### Exercise requirements
Output range, inclusive: from the line containing "their current continuous" to the line containing "-- stated objective: alternative". Restate those lines from the data below word for word and only those.

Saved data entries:
-- pv_equiv track=rewrite | github.com/T313C0mun1s7/sm-logtool | sm_logtool/search.py | _longest_wildcard_literal
-- ===== SOURCE A (Python) =====
-- def _longest_wildcard_literal(term: str) -> str:
--     longest = ""
--     current: list[str] = []
--     for char in term:
--         if char in {"*", "?"}:
--             token = "".join(current)
--             if len(token) > len(longest):
--                 longest = token
--             current.clear()
--             continue
--         current.append(char)
--     token = "".join(current)
--     if len(token) > len(longest):
--         longest = token
--     return longest
-- ===== SOURCE B (Python) =====
-- def _longest_wildcard_literal(term: str) -> str:
--     segments = term.replace("?", "*").split("*")
--     return max(segments, key=len)
-- ===== Notes on version B (the rewrite author's own statement) =====
-- stated objective: simpler
-- what changed: Replaces A's character-by-character accumulate/reset loop with a split-then-reduce decomposition: normalize '?' to '*', split the term into all literal segments at once, and return the first longest segment via max(key=len); the per-character Python loop disappears into C-level str.replace/str.split, a constant-factor speedup a timing run measured.
import Mathlib
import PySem

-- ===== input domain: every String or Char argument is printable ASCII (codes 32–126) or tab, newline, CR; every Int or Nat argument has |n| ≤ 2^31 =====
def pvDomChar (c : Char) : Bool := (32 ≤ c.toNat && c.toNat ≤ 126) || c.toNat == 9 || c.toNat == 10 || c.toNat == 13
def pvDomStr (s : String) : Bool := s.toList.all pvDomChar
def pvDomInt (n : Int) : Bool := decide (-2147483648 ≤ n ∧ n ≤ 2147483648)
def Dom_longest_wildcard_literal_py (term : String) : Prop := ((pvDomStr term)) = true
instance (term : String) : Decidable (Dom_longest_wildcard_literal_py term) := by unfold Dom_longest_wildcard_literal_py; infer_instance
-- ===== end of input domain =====

-- B replaces A's character-by-character accumulate/reset loop with a split-then-reduce decomposition
-- (normalize '?' to '*', split into all literal segments, take the first longest); objective: simpler.

-- ===== PORT A =====
def longest_wildcard_literal_py (term : String) : String :=
  -- longest = ""; current = []; for char in term: …; final flush
  let st := term.toList.foldl
    (fun (st : String × List Char) char =>
      if char = '*' ∨ char = '?' then
        let token := String.ofList st.2
        ((if PySem.Str.len token > PySem.Str.len st.1 then token else st.1), [])
      else (st.1, st.2 ++ [char]))
    ("", [])
  let token := String.ofList st.2
  if PySem.Str.len token > PySem.Str.len st.1 then token else st.1

-- ===== PORT B =====
def longest_wildcard_literal_py_alt (term : String) : String :=
  -- term.replace("?", "*") is a single-char-to-single-char replacement, exactly a map over the chars;
  -- .split("*") is exactly List.splitOn '*' on the char list (non-empty one-char separator);
  -- max(segments, key=len) is PySem.List.max? (first maximal element); segments is never empty.
  let segments := (term.toList.map (fun c => if c = '?' then '*' else c)).splitOn '*'
  String.ofList ((PySem.List.max? segments (fun s => s.length)).getD [])

-- ===== PRECONDITION & SPEC =====
def Spec_longest_wildcard_literal_py (term : String) (out : String) : Prop := out = longest_wildcard_literal_py_alt term
instance (term : String) (out : String) : Decidable (Spec_longest_wildcard_literal_py term out) := by unfold Spec_longest_wildcard_literal_py; infer_instance

-- ===== CLAIM (what is proved, stated in full; the proofs are below) =====
def Claim_equal_longest_wildcard_literal_py : Prop := ∀ (term : String), Dom_longest_wildcard_literal_py term → Spec_longest_wildcard_literal_py term (longest_wildcard_literal_py term)

-- ===== LEMMAS AND PROOFS =====

/-- the normalization B applies before splitting -/
def pvNorm (c : Char) : Char := if c = '?' then '*' else c

/-- the longest-so-far update both programs perform, on the char-list level -/
def pvG (L x : List Char) : List Char := if x.length > L.length then x else L

lemma pvG_nil (s : List Char) : pvG [] s = s := by
  unfold pvG
  split_ifs with h
  · rfl
  · simp only [List.length_nil, gt_iff_lt, Nat.pos_iff_ne_zero, ne_eq, not_not] at h
    exact (List.eq_nil_of_length_eq_zero h).symm

/-- Python's max(xs, key=len) over a non-empty list is the running pvG fold. -/
lemma pvMax?_cons (rest : List (List Char)) : ∀ (s : List Char),
    PySem.List.max? (s :: rest) (fun t : List Char => t.length) = some (rest.foldl pvG s) := by
  induction rest with
  | nil => intro s; rfl
  | cons x t ih =>
    intro s
    have h1 : PySem.List.max? (s :: x :: t) (fun t : List Char => t.length)
        = PySem.List.max? (pvG s x :: t) (fun t : List Char => t.length) := by
      simp only [PySem.List.max?, List.foldl_cons]
      unfold pvG
      split_ifs <;> rfl
    rw [h1, ih, List.foldl_cons]

lemma pvModifyHead_nil_append (t : List (List Char)) :
    List.modifyHead (fun s => [] ++ s) t = t := by
  cases t <;> simp

/-- splitting at a leading separator -/
lemma pvSplit_cons_star (l : List Char) :
    ('*' :: l).splitOn '*' = [] :: l.splitOn '*' := by
  simp [List.splitOn, List.splitOnP_cons]

/-- splitting at a leading non-separator -/
lemma pvSplit_cons_ne (c : Char) (l : List Char) (hc : ¬ c = '*') :
    (c :: l).splitOn '*' = List.modifyHead (c :: ·) (l.splitOn '*') := by
  simp [List.splitOn, List.splitOnP_cons, hc]

/-- the if-then-else over joined strings collapses to String.ofList of pvG -/
lemma pvMkG (L cur : List Char) :
    (if PySem.Str.len (String.ofList cur) > PySem.Str.len (String.ofList L) then String.ofList cur else String.ofList L)
      = String.ofList (pvG L cur) := by
  unfold pvG
  simp only [PySem.Str.len, gt_iff_lt]
  split_ifs with h1 h2 <;> try rfl
  all_goals (exfalso; simp_all)

/-- main invariant: A's loop, started in state (String.ofList L, cur) and flushed at the end,
    computes the running maximum pvG over the segments of the remaining input, with cur
    glued onto the first segment. -/
lemma pvA_run (l : List Char) (L cur : List Char) :
    (let st := l.foldl
        (fun (st : String × List Char) char =>
          if char = '*' ∨ char = '?' then
            let token := String.ofList st.2
            ((if PySem.Str.len token > PySem.Str.len st.1 then token else st.1), [])
          else (st.1, st.2 ++ [char]))
        (String.ofList L, cur)
     let token := String.ofList st.2
     if PySem.Str.len token > PySem.Str.len st.1 then token else st.1)
    = String.ofList ((((l.map pvNorm).splitOn '*').modifyHead (cur ++ ·)).foldl pvG L) := by
  induction l generalizing L cur with
  | nil =>
    simp only [List.foldl_nil, List.map_nil, List.splitOn, List.splitOnP_nil,
      List.modifyHead, List.foldl_cons, List.foldl_nil, List.append_nil]
    exact pvMkG L cur
  | cons c l ih =>
    by_cases hp : c = '*' ∨ c = '?'
    · have hnorm : pvNorm c = '*' := by
        unfold pvNorm; rcases hp with h | h <;> simp [h]
      simp only [List.foldl_cons, if_pos hp, pvMkG]
      have hih := ih (pvG L cur) []
      simp only at hih
      rw [hih, pvModifyHead_nil_append, List.map_cons, hnorm, pvSplit_cons_star]
      rcases h : (l.map pvNorm).splitOn '*' with _ | ⟨s, rest⟩
      · exact absurd h (List.splitOnP_ne_nil _ _)
      · simp [List.modifyHead, List.foldl_cons]
    · have hc1 : ¬ c = '*' := fun h => hp (Or.inl h)
      have hc2 : ¬ c = '?' := fun h => hp (Or.inr h)
      have hnorm : pvNorm c = c := by unfold pvNorm; simp [hc2]
      simp only [List.foldl_cons, if_neg hp]
      have hih := ih L (cur ++ [c])
      simp only at hih
      rw [hih, List.map_cons, hnorm, pvSplit_cons_ne c _ hc1, List.modifyHead_modifyHead]
      have hfun : ((fun x => cur ++ x) ∘ fun x => c :: x) = (fun x => cur ++ [c] ++ x) := by
        funext s; simp
      rw [hfun]

-- ===== VERDICT (by name: the statement is the Claim_ definition above) =====
theorem longest_wildcard_literal_py_spec : Claim_equal_longest_wildcard_literal_py := by
  intro term _
  unfold Spec_longest_wildcard_literal_py longest_wildcard_literal_py
  have hb : longest_wildcard_literal_py_alt term
      = String.ofList ((PySem.List.max? ((term.toList.map pvNorm).splitOn '*')
          (fun s : List Char => s.length)).getD []) := rfl
  have hrun := pvA_run term.toList [] []
  simp only at hrun
  rw [show ("" : String) = String.ofList [] from rfl, hrun, pvModifyHead_nil_append, hb]
  rcases h : (term.toList.map pvNorm).splitOn '*' with _ | ⟨s, rest⟩
  · exact absurd h (List.splitOnP_ne_nil _ _)
  · rw [pvMax?_cons, List.foldl_cons, pvG_nil]
    rfl
-- pv_equiv track=rewrite | github.com/jbruneaubongard/linguistic_patterns_wikipedia | scripts/data_viz/utils.py | get_overlap_speakers_for_plot
-- ===== SOURCE A (Python) =====
-- def get_overlap_speakers_for_plot(sets_of_speakers: list):
--     """
--     Returns a list of lists of sets of speakers for each interval
--     overlap_speakers[i][j] is the set of speakers in the ith interval that appeared for the first time in the jth interval
--     /!\ overlap_speakers[i][j] contains only speakers that appeared in all of the intervals from j to i
--     """
--     overlap_speakers = []
--     for i in range(len(sets_of_speakers)):
--         if i==0:
--             overlap_speakers.append([sets_of_speakers[i]])
--         else:
--             list_of_sets = [overlap_speakers[i-1][j].intersection(sets_of_speakers[i]) for j in range(i)]
--             list_of_sets.append(sets_of_speakers[i].difference(set.union(*list_of_sets)))
--             overlap_speakers.append(list_of_sets)
--     return overlap_speakers
-- ===== SOURCE B (Python) =====
-- def get_overlap_speakers_for_plot(sets_of_speakers: list):
--     """Bucket each interval's speakers by the start of their current continuous
--     run: run_start maps every speaker of the current interval to the index where
--     that run began, and column j of row i is read off interval j directly
--     (columns where no current run starts are empty)."""
--     overlap_speakers = []
--     run_start = {}
--     for i, speakers in enumerate(sets_of_speakers):
--         run_start = {s: (run_start[s] if s in run_start else i) for s in speakers}
--         starts = set(run_start.values())
--         overlap_speakers.append([{s for s in sets_of_speakers[j]
--                                   if run_start.get(s) == j}
--                                  if j in starts else set()
--                                  for j in range(i + 1)])
--     return overlap_speakers
-- ===== Notes on version B (the rewrite author's own statement) =====
-- stated objective: alternative
-- what changed: Instead of cascading set intersections through the previous output row (and a union/difference for the diagonal), B maintains a run_start dict mapping each current speaker to the index where its continuous run began and builds every cell of row i directly as {s in sets_of_speakers[j] : run_start[s] == j}.
import Mathlib
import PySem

### Final answer
--     """Bucket each interval's speakers by the start of their current continuous
--     run: run_start maps every speaker of the current interval to the index where
--     that run began, and column j of row i is read off interval j directly
--     (columns where no current run starts are empty)."""
--     overlap_speakers = []
--     run_start = {}
--     for i, speakers in enumerate(sets_of_speakers):
--         run_start = {s: (run_start[s] if s in run_start else i) for s in speakers}
--         starts = set(run_start.values())
--         overlap_speakers.append([{s for s in sets_of_speakers[j]
--                                   if run_start.get(s) == j}
--                                  if j in starts else set()
--                                  for j in range(i + 1)])
--     return overlap_speakers
-- ===== Notes on version B (the rewrite author's own statement) =====
-- stated objective: alternative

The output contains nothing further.